L’identité historique du Plateau


Le 10 mars 2014, le Laboratoire d’histoire et de patrimoine de Montréal (UQAM) organisait une demi-journée d’études «Le Plateau, histoire et mémoire» au musée Pointe-à-Callière. Mémoire du Mile End et la Société d’histoire et de généalogie du Plateau-Mont-Royal étaient au nombre des partenaires.

Nous publions ici quelques-unes des communications présentées lors de ce colloque. La première est celle de l’historien et professeur émérite de l’UQAM, Jean-Claude Robert. Il s’interroge sur comment s’est construite l’identité du territoire aujourd’hui connu sous le nom de Plateau Mont-Royal. L’autre, sur la survie et la renaissance du toponyme Mile End, peut être également être consultée sur ce site.

Jean-Claude Robert donnera une conférence à ce sujet, dimanche 25 janvier 2015: voir notre annonce.

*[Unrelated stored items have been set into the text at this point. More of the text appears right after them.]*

-- pv_equiv track=rewrite | github.com/tcozzib/TPgrupal-NicolasAristidesTomas | biblioteca.py | todasEnLaMismaFila
-- ===== SOURCE A (Python) =====
-- Posición = tuple[str,int]            # una ubicación de una grilla, dada por una letra y un número
--
-- def letraDePosición(posición: Posición) -> str:
--     """ Describe la letra de la posición *posición*. """
--     return posición[0]
--
-- def todasEnLaMismaFila(posiciones: list[Posición]) -> bool:
--     """ Indica si todas las posiciones en *posiciones* pertenecen a la misma fila.
--         PRE: sonPosicionesVálidas(posiciones)
--     """
--     if len(posiciones) == 0:
--         return True
--     letraDeFila = letraDePosición(posiciones[0])
--     posiciónActual = 1
--     while posiciónActual < len(posiciones) and letraDePosición(posiciones[posiciónActual]) == letraDeFila:
--         posiciónActual += 1
--     return posiciónActual == len(posiciones)
-- ===== SOURCE B (Python) =====
-- def letraDePosicion(posicion):
--     return posicion[0]
--
-- def todasEnLaMismaFila(posiciones):
--     """ B: collect the distinct row letters into a set and check its cardinality. """
--     return len({letraDePosicion(p) for p in posiciones}) <= 1
-- ===== Notes on version B (the rewrite author's own statement) =====
-- stated objective: idiomatic
-- what changed: Replaces the indexed early-exit while-loop with a set comprehension over all row letters followed by a cardinality check (len <= 1).
import Mathlib
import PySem

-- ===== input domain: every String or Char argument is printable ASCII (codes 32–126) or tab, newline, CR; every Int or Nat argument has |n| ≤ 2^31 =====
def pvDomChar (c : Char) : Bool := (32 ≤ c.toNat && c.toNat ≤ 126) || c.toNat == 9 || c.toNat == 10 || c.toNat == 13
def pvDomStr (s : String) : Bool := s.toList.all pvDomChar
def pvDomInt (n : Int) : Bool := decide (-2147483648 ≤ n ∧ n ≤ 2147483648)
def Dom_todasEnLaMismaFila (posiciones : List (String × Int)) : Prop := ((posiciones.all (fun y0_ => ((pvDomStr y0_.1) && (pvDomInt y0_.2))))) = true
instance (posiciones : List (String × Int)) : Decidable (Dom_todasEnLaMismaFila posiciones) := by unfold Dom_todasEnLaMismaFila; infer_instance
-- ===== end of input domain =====

-- B replaces A's indexed early-exit while-loop by collecting the distinct row letters
-- into a set and checking its cardinality (objective: idiomatic; same cost).

-- ===== PORT A =====
def letraDePosicion (posicion : String × Int) : String := posicion.1

-- the while-loop of A: advance posiciónActual while in range and the letter matches
def tlfLoop (posiciones : List (String × Int)) (letraDeFila : String) (i : Nat) : Nat :=
  if h : i < posiciones.length ∧ letraDePosicion (posiciones.getD i ("", 0)) = letraDeFila then
    tlfLoop posiciones letraDeFila (i + 1)
  else i
termination_by posiciones.length - i
decreasing_by omega

def todasEnLaMismaFila (posiciones : List (String × Int)) : Bool :=
  if posiciones.length = 0 then true
  else
    let letraDeFila := letraDePosicion (posiciones.getD 0 ("", 0))
    decide (tlfLoop posiciones letraDeFila 1 = posiciones.length)

-- ===== PORT B =====
def todasEnLaMismaFila_alt (posiciones : List (String × Int)) : Bool :=
  decide ((PySem.Set.ofList (posiciones.map letraDePosicion)).length ≤ 1)

-- ===== PRECONDITION & SPEC =====
def Spec_todasEnLaMismaFila (posiciones : List (String × Int)) (out : Bool) : Prop := out = todasEnLaMismaFila_alt posiciones
instance (posiciones : List (String × Int)) (out : Bool) : Decidable (Spec_todasEnLaMismaFila posiciones out) := by unfold Spec_todasEnLaMismaFila; infer_instance

-- ===== CLAIM (what is proved, stated in full; the proofs are below) =====
def Claim_equal_todasEnLaMismaFila : Prop := ∀ (posiciones : List (String × Int)), Dom_todasEnLaMismaFila posiciones → Spec_todasEnLaMismaFila posiciones (todasEnLaMismaFila posiciones)

-- ===== LEMMAS AND PROOFS =====

-- A's loop reaches the end iff every remaining element has the row letter
theorem tlfLoop_aux (ps : List (String × Int)) (letra : String) :
    ∀ n i, i ≤ ps.length → ps.length - i ≤ n →
      (tlfLoop ps letra i = ps.length ↔ ∀ q ∈ ps.drop i, q.1 = letra) := by
  intro n
  induction n with
  | zero =>
    intro i hle hn
    have hi : i = ps.length := by omega
    subst hi
    rw [tlfLoop, dif_neg (by omega)]
    simp
  | succ n ih =>
    intro i hle hn
    rcases Nat.lt_or_ge i ps.length with hi | hi
    · have hdrop : ps.drop i = ps[i] :: ps.drop (i + 1) := List.drop_eq_getElem_cons hi
      have hget : ps.getD i ("", 0) = ps[i] := by
        simp [List.getD, List.getElem?_eq_getElem hi]
      by_cases hl : letraDePosicion (ps.getD i ("", 0)) = letra
      · rw [tlfLoop, dif_pos ⟨hi, hl⟩, ih (i + 1) (by omega) (by omega), hdrop]
        simp only [List.mem_cons]
        constructor
        · intro hall q hq
          rcases hq with rfl | hq
          · rw [← hget]; exact hl
          · exact hall q hq
        · intro hall q hq; exact hall q (Or.inr hq)
      · rw [tlfLoop, dif_neg (by tauto)]
        constructor
        · intro h; omega
        · intro hall
          exact absurd (by rw [hget]; exact hall _ (hdrop ▸ List.mem_cons_self ..)) hl
    · have hi : i = ps.length := by omega
      subst hi
      rw [tlfLoop, dif_neg (by omega)]
      simp

-- a duplicate-free list has at most one element iff all its members coincide
theorem nodup_length_le_one {α : Type} (l : List α) (hnd : l.Nodup) :
    l.length ≤ 1 ↔ ∀ x ∈ l, ∀ y ∈ l, x = y := by
  match l, hnd with
  | [], _ => simp
  | [a], _ => simp
  | a :: b :: t, hnd =>
    constructor
    · intro h; simp at h
    · intro hall
      exfalso
      have hab : a = b := hall a (by simp) b (by simp)
      exact (List.nodup_cons.mp hnd).1 (hab ▸ List.mem_cons_self ..)

-- ===== VERDICT (by name: the statement is the Claim_ definition above) =====
theorem todasEnLaMismaFila_spec : Claim_equal_todasEnLaMismaFila := by
  intro posiciones _
  unfold Spec_todasEnLaMismaFila todasEnLaMismaFila todasEnLaMismaFila_alt
  match posiciones with
  | [] => simp [PySem.Set.ofList]
  | p :: rest =>
    rw [if_neg (by simp)]
    have hA := tlfLoop_aux (p :: rest) (letraDePosicion p)
      ((p :: rest).length) 1 (by simp) (by omega)
    have hB := nodup_length_le_one (PySem.Set.ofList ((p :: rest).map letraDePosicion))
      (PySem.Set.nodup_ofList _)
    rw [Bool.eq_iff_iff]
    simp only [decide_eq_true_iff, List.getD_cons_zero]
    rw [hA, hB]
    simp only [PySem.Set.mem_ofList, List.mem_map, List.drop_one, List.tail_cons]
    constructor
    · rintro hall x ⟨qx, hqx, rfl⟩ y ⟨qy, hqy, rfl⟩
      have hx : letraDePosicion qx = letraDePosicion p := by
        rcases List.mem_cons.mp hqx with rfl | h
        · rfl
        · exact hall qx h
      have hy : letraDePosicion qy = letraDePosicion p := by
        rcases List.mem_cons.mp hqy with rfl | h
        · rfl
        · exact hall qy h
      rw [hx, hy]
    · intro hall q hq
      exact hall (letraDePosicion q) ⟨q, List.mem_cons_of_mem _ hq, rfl⟩
        (letraDePosicion p) ⟨p, List.mem_cons_self .., rfl⟩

par Jean-Claude Robert, département d’histoire, UQAM

La question doit être examinée à deux niveaux: la formation du territoire et la création de l’identité, au sens de sa fabrication. Faisons un rappel : l’identité est modelée par et pour les personnes qui habitent le territoire. Un beau cas de construction identitaire. Tentative de reconstituer le parcours ? Posons d’entrée de jeu, une dimension chronologique importante: nous sommes dans le contexte de l’histoire récente d’un quartier populaire, qui connaît un désamour et un exode de sa population entre 1950 et 1960, puis qui devient un quartier branché entre 1975 et 2010

Quelles sont les étapes de la construction de l’identité ? Nous parlons d’un territoire, plutôt plat, mais légèrement incliné, qui prolonge le flanc nord-est du mont Royal et borné au sud par la terrasse de la rue Sherbrooke. L’implantation humaine y est assez ancienne, mais sporadique, par les Amérindiens avant le XVIIe siècle. La mise en valeur agricole s’effectue dans le cadre du développement rural de la seigneurie, entre 1698 et 1815. Je retiens 6 étapes – ou plutôt 6 moments – de construction de l’identité.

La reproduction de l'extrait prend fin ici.